**EXERCISE OBJECTIVE:**
Among the entries below, only the lines starting at the one with "-- 'val = int(abs(x[idx]))" and ending at the one with "let nC := pvClamp", both included, are to be printed exactly.

(Collected data entries)
_ _ _ _ _
-- pv_equiv track=rewrite | github.com/jcraig949jfi/Prometheus | noesis/the_maths/topos_theory.py | pullback_in_set
-- ===== SOURCE A (Python) =====
-- def pullback_in_set(x):
--     """Compute pullback (fiber product) of sets via functions.
--     x = [n_A, n_B, n_C, f_values..., g_values...] where f: A->C, g: B->C.
--     Returns size of pullback. Input: array. Output: integer."""
--     idx = 0
--     n_A = int(abs(x[idx])); idx += 1
--     n_B = int(abs(x[idx])) if idx < len(x) else 1; idx += 1
--     n_C = int(abs(x[idx])) if idx < len(x) else 1; idx += 1
--     n_A = min(max(n_A, 1), 50)
--     n_B = min(max(n_B, 1), 50)
--     n_C = min(max(n_C, 1), 50)
--     # Read f: A -> C
--     f = []
--     for i in range(n_A):
--         val = int(abs(x[idx])) % n_C if idx < len(x) else i % n_C
--         f.append(val)
--         idx += 1
--     # Read g: B -> C
--     g = []
--     for i in range(n_B):
--         val = int(abs(x[idx])) % n_C if idx < len(x) else i % n_C
--         g.append(val)
--         idx += 1
--     # Pullback = {(a, b) : f(a) = g(b)}
--     count = 0
--     for a in range(n_A):
--         for b in range(n_B):
--             if f[a] == g[b]:
--                 count += 1
--     return int(count)
-- ===== SOURCE B (Python) =====
-- def pullback_in_set(x):
--     """Pullback size via histograms: tally f and g into count dicts, then
--     sum the products of matching counts (no pairwise scan)."""
--     idx = 0
--     n_A = int(abs(x[idx])); idx += 1
--     n_B = int(abs(x[idx])) if idx < len(x) else 1; idx += 1
--     n_C = int(abs(x[idx])) if idx < len(x) else 1; idx += 1
--     n_A = min(max(n_A, 1), 50)
--     n_B = min(max(n_B, 1), 50)
--     n_C = min(max(n_C, 1), 50)
--     f = []
--     for i in range(n_A):
--         val = int(abs(x[idx])) % n_C if idx < len(x) else i % n_C
--         f.append(val)
--         idx += 1
--     g = []
--     for i in range(n_B):
--         val = int(abs(x[idx])) % n_C if idx < len(x) else i % n_C
--         g.append(val)
--         idx += 1
--     fcount = {}
--     for v in f:
--         fcount[v] = fcount.get(v, 0) + 1
--     gcount = {}
--     for w in g:
--         gcount[w] = gcount.get(w, 0) + 1
--     return int(sum(cnt * gcount.get(c, 0) for c, cnt in fcount.items()))
-- ===== Notes on version B (the rewrite author's own statement) =====
-- stated objective: alternative
-- what changed: The nested pairwise comparison loop over all (a,b) is replaced by two independent counting passes (histogram dicts of f and g) followed by a single sum of products of matching counts; the input-parsing prologue is kept identical. Since n_A and n_B are clamped to at most 50, parsing dominates and no wall-clock speedup is measurable.
-- outside the precondition, e.g. on pullback_in_set([]): A raises IndexError, B raises IndexError
import Mathlib
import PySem

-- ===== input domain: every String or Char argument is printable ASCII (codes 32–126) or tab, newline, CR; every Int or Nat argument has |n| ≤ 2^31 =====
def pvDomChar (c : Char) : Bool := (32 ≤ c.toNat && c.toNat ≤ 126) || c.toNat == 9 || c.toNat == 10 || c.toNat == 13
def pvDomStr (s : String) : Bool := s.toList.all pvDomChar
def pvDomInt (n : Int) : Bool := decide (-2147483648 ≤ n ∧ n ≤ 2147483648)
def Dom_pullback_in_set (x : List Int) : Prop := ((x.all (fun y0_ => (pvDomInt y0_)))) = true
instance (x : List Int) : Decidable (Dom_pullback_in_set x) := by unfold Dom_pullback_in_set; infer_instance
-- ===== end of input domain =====

-- B replaces A's nested pairwise comparison loop by two counting passes and a
-- product-of-counts sum; the parsing prologue (shared helpers below) is identical in both.

-- ===== shared parsing prologue (identical in A and B) =====
def pvClamp (n : Int) : Int := min (max n 1) 50

-- 'val = int(abs(x[idx])) % n_C if idx < len(x) else i % n_C' for i in range(n)
def pvReadVals (x : List Int) (nC : Int) (start n : Nat) : List Int :=
  (List.range n).map (fun i =>
    if start + i < x.length then PySem.Int.mod |PySem.List.pyGetD x (start + i : Nat) 0| nC
    else PySem.Int.mod (i : Int) nC)

-- parse prologue: returns (n_A, n_B, f, g)
def pvParse (x : List Int) : Int × Int × List Int × List Int :=
  let nA := pvClamp |PySem.List.pyGetD x 0 0|
  let nB := pvClamp (if 1 < x.length then |PySem.List.pyGetD x 1 0| else 1)
  let nC := pvClamp (if 2 < x.length then |PySem.List.pyGetD x 2 0| else 1)
  let f := pvReadVals x nC 3 nA.toNat
  let g := pvReadVals x nC (3 + nA.toNat) nB.toNat
  (nA, nB, f, g)

-- ===== PORT A =====
def pullback_in_set (x : List Int) : Int :=
  let p := pvParse x
  let nA := p.1
  let nB := p.2.1
  let f := p.2.2.1
  let g := p.2.2.2
  (PySem.List.pyRange 0 nA 1).foldl (fun count a =>
    (PySem.List.pyRange 0 nB 1).foldl (fun count b =>
      if PySem.List.pyGetD f a 0 = PySem.List.pyGetD g b 0 then count + 1 else count) count) 0

-- ===== PORT B =====
def pullback_in_set_alt (x : List Int) : Int :=
  let p := pvParse x
  let f := p.2.2.1
  let g := p.2.2.2
  let fcount := f.foldl (fun d v => d.insert v (d.getD v 0 + 1)) PySem.Dict.empty
  let gcount := g.foldl (fun d w => d.insert w (d.getD w 0 + 1)) PySem.Dict.empty
  fcount.items.foldl (fun s cv => s + cv.2 * gcount.getD cv.1 0) 0

-- ===== PRECONDITION & SPEC =====
-- Pre_ excludes only the empty list, on which A's 'x[0]' raises IndexError.
def Pre_pullback_in_set (x : List Int) : Prop := x ≠ []
instance (x : List Int) : Decidable (Pre_pullback_in_set x) := by unfold Pre_pullback_in_set; infer_instance
def pvWitness_pullback_in_set : List Int := [2, 2, 3, 1, 2, 1, 1]

def Spec_pullback_in_set (x : List Int) (out : Int) : Prop := out = pullback_in_set_alt x
instance (x : List Int) (out : Int) : Decidable (Spec_pullback_in_set x out) := by unfold Spec_pullback_in_set; infer_instance

-- ===== CLAIM (what is proved, stated in full; the proofs are below) =====
def Claim_equal_pullback_in_set : Prop := ∀ (x : List Int), Dom_pullback_in_set x → Pre_pullback_in_set x → Spec_pullback_in_set x (pullback_in_set x)

-- ===== LEMMAS AND PROOFS =====

lemma pvSumIte (s : List Int) (v t : Int) (hn : s.Nodup) (hv : v ∈ s) :
    (s.map (fun c => if c = v then t else 0)).sum = t := by
  induction s with
  | nil => cases hv
  | cons a s ih =>
    rcases List.nodup_cons.mp hn with ⟨hna, hns⟩
    by_cases hav : a = v
    · subst hav
      have hz : (s.map (fun c => if c = a then t else 0)).sum = 0 := by
        apply List.sum_eq_zero
        intro y hy
        rcases List.mem_map.mp hy with ⟨c, hc, rfl⟩
        have : c ≠ a := fun h => hna (h ▸ hc)
        simp [this]
      simp [hz]
    · have hv' : v ∈ s := by
        rcases List.mem_cons.mp hv with h | h
        · exact absurd h.symm hav
        · exact h
      simp [hav, ih hns hv']

lemma pvGroupSum (l : List Int) (h : Int → Int) :
    ((PySem.Set.ofList l).map (fun c => (l.count c : Int) * h c)).sum
      = (l.map h).sum := by
  induction l using List.reverseRecOn with
  | nil => simp
  | append_singleton l v ih =>
    rw [PySem.Set.ofList_append_singleton]
    by_cases hv : v ∈ PySem.Set.ofList l
    · rw [PySem.Set.add_of_mem hv]
      have hvmem : v ∈ l := (PySem.Set.mem_ofList l v).mp hv
      have hcnt : ∀ c : Int, ((l ++ [v]).count c : Int) = (l.count c : Int) + (if c = v then 1 else 0) := by
        intro c
        rw [List.count_append]
        by_cases hcv : c = v <;> simp [hcv, List.count_eq_zero]
      calc ((PySem.Set.ofList l).map (fun c => ((l ++ [v]).count c : Int) * h c)).sum
          = ((PySem.Set.ofList l).map (fun c => (l.count c : Int) * h c + (if c = v then h c else 0))).sum := by
            apply congrArg
            apply List.map_congr_left
            intro c hc
            rw [hcnt c]
            by_cases hcv : c = v
            · simp [hcv]; ring
            · simp [hcv]
        _ = ((PySem.Set.ofList l).map (fun c => (l.count c : Int) * h c)).sum
              + ((PySem.Set.ofList l).map (fun c => if c = v then h v else 0)).sum := by
            rw [← List.sum_map_add]
            apply congrArg; apply List.map_congr_left; intro c hc
            by_cases hcv : c = v <;> simp [hcv]
        _ = (l.map h).sum + h v := by
            rw [ih, pvSumIte _ _ _ (PySem.Set.nodup_ofList l) hv]
        _ = ((l ++ [v]).map h).sum := by simp
    · rw [PySem.Set.add_of_not_mem hv]
      have hvmem : v ∉ l := fun h' => hv ((PySem.Set.mem_ofList l v).mpr h')
      rw [List.map_append, List.sum_append, List.map_append, List.sum_append]
      congr 1
      · rw [← ih]
        apply congrArg; apply List.map_congr_left
        intro c hc
        have : c ≠ v := fun h' => hv (h' ▸ hc)
        rw [List.count_append]
        have h0 : List.count c [v] = 0 := List.count_eq_zero.mpr (by simp [this])
        simp [h0]
      · simp [List.count_eq_zero.mpr hvmem]

lemma pvA_eq (f g : List Int) :
    (PySem.List.pyRange 0 (f.length : Int) 1).foldl (fun count a =>
      (PySem.List.pyRange 0 (g.length : Int) 1).foldl (fun count b =>
        if PySem.List.pyGetD f a 0 = PySem.List.pyGetD g b 0 then count + 1 else count) count) 0
    = (f.map (fun v => (g.count v : Int))).sum := by
  have hinner : ∀ (v c : Int),
      (PySem.List.pyRange 0 (g.length : Int) 1).foldl (fun count b =>
        if v = PySem.List.pyGetD g b 0 then count + 1 else count) c
      = c + (g.count v : Int) := by
    intro v c
    rw [PySem.List.foldl_pyRange_zero_pyGetD' g 0 (fun count w => if v = w then count + 1 else count) c]
    have h1 : ∀ (acc w : Int), w ∈ g →
        (if v = w then acc + 1 else acc) = (if w == v then acc + 1 else acc) := by
      intro acc w _
      by_cases hw : v = w
      · simp [hw]
      · simp [hw]
        omega
    rw [PySem.List.foldl_congr_mem (l := g) (init := c)
      (f := fun acc w => if v = w then acc + 1 else acc)
      (g := fun acc w => if w == v then acc + 1 else acc) h1]
    rw [PySem.List.foldl_beq_add_one]
  have h2 : ∀ (acc v : Int), v ∈ f →
      (PySem.List.pyRange 0 (g.length : Int) 1).foldl (fun count b =>
        if v = PySem.List.pyGetD g b 0 then count + 1 else count) acc
      = acc + (g.count v : Int) := by
    intro acc v _
    exact hinner v acc
  rw [PySem.List.foldl_pyRange_zero_pyGetD' f 0
    (fun count v => (PySem.List.pyRange 0 (g.length : Int) 1).foldl (fun count b =>
        if v = PySem.List.pyGetD g b 0 then count + 1 else count) count) 0]
  rw [PySem.List.foldl_congr_mem (l := f) (init := 0)
    (f := fun count v => (PySem.List.pyRange 0 (g.length : Int) 1).foldl (fun count b =>
        if v = PySem.List.pyGetD g b 0 then count + 1 else count) count)
    (g := fun count v => count + (g.count v : Int)) h2]
  rw [PySem.List.foldl_add]
  simp

lemma pvB_eq (f g : List Int) :
    ((f.foldl (fun d v => d.insert v (d.getD v 0 + 1)) PySem.Dict.empty).items).foldl
      (fun s cv => s + cv.2 * ((g.foldl (fun d w => d.insert w (d.getD w 0 + 1)) PySem.Dict.empty).getD cv.1 0)) 0
    = ((PySem.Set.ofList f).map (fun c => (f.count c : Int) * (g.count c : Int))).sum := by
  rw [PySem.Dict.foldl_insert_getD_add_one_eq_counter, PySem.Dict.foldl_insert_getD_add_one_eq_counter]
  rw [PySem.List.foldl_add (g := fun cv : Int × Int => cv.2 * ((PySem.Dict.counter g).getD cv.1 0))]
  rw [PySem.Dict.items_counter]
  simp only [List.map_map]
  rw [zero_add]
  apply congrArg
  apply List.map_congr_left
  intro c hc
  simp [PySem.Dict.getD_counter]

lemma pvClamp_pos (n : Int) : 1 ≤ pvClamp n := by
  unfold pvClamp; omega

lemma pvReadVals_length (x : List Int) (nC : Int) (start n : Nat) :
    (pvReadVals x nC start n).length = n := by
  simp [pvReadVals]

-- ===== VERDICT =====
theorem pullback_in_set_spec : Claim_equal_pullback_in_set := by
  intro x _ _
  unfold Spec_pullback_in_set pullback_in_set pullback_in_set_alt
  have hf : (pvParse x).2.2.1.length = (pvParse x).1.toNat := by
    simp [pvParse, pvReadVals_length]
  have hg : (pvParse x).2.2.2.length = (pvParse x).2.1.toNat := by
    simp [pvParse, pvReadVals_length]
  have hA : 1 ≤ (pvParse x).1 := by
    simp only [pvParse]
    exact pvClamp_pos _
  have hB : 1 ≤ (pvParse x).2.1 := by
    simp only [pvParse]
    exact pvClamp_pos _
  have e1 : (pvParse x).1 = ((pvParse x).2.2.1.length : Int) := by rw [hf]; omega
  have e2 : (pvParse x).2.1 = ((pvParse x).2.2.2.length : Int) := by rw [hg]; omega
  simp only []
  rw [e1, e2, pvA_eq, pvB_eq, pvGroupSum]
_ _ _ _ _
**FINAL ANSWER:**
-- 'val = int(abs(x[idx])) % n_C if idx < len(x) else i % n_C' for i in range(n)
def pvReadVals (x : List Int) (nC : Int) (start n : Nat) : List Int :=
  (List.range n).map (fun i =>
    if start + i < x.length then PySem.Int.mod |PySem.List.pyGetD x (start + i : Nat) 0| nC
    else PySem.Int.mod (i : Int) nC)

-- parse prologue: returns (n_A, n_B, f, g)
def pvParse (x : List Int) : Int × Int × List Int × List Int :=
  let nA := pvClamp |PySem.List.pyGetD x 0 0|
  let nB := pvClamp (if 1 < x.length then |PySem.List.pyGetD x 1 0| else 1)
  let nC := pvClamp (if 2 < x.length then |PySem.List.pyGetD x 2 0| else 1)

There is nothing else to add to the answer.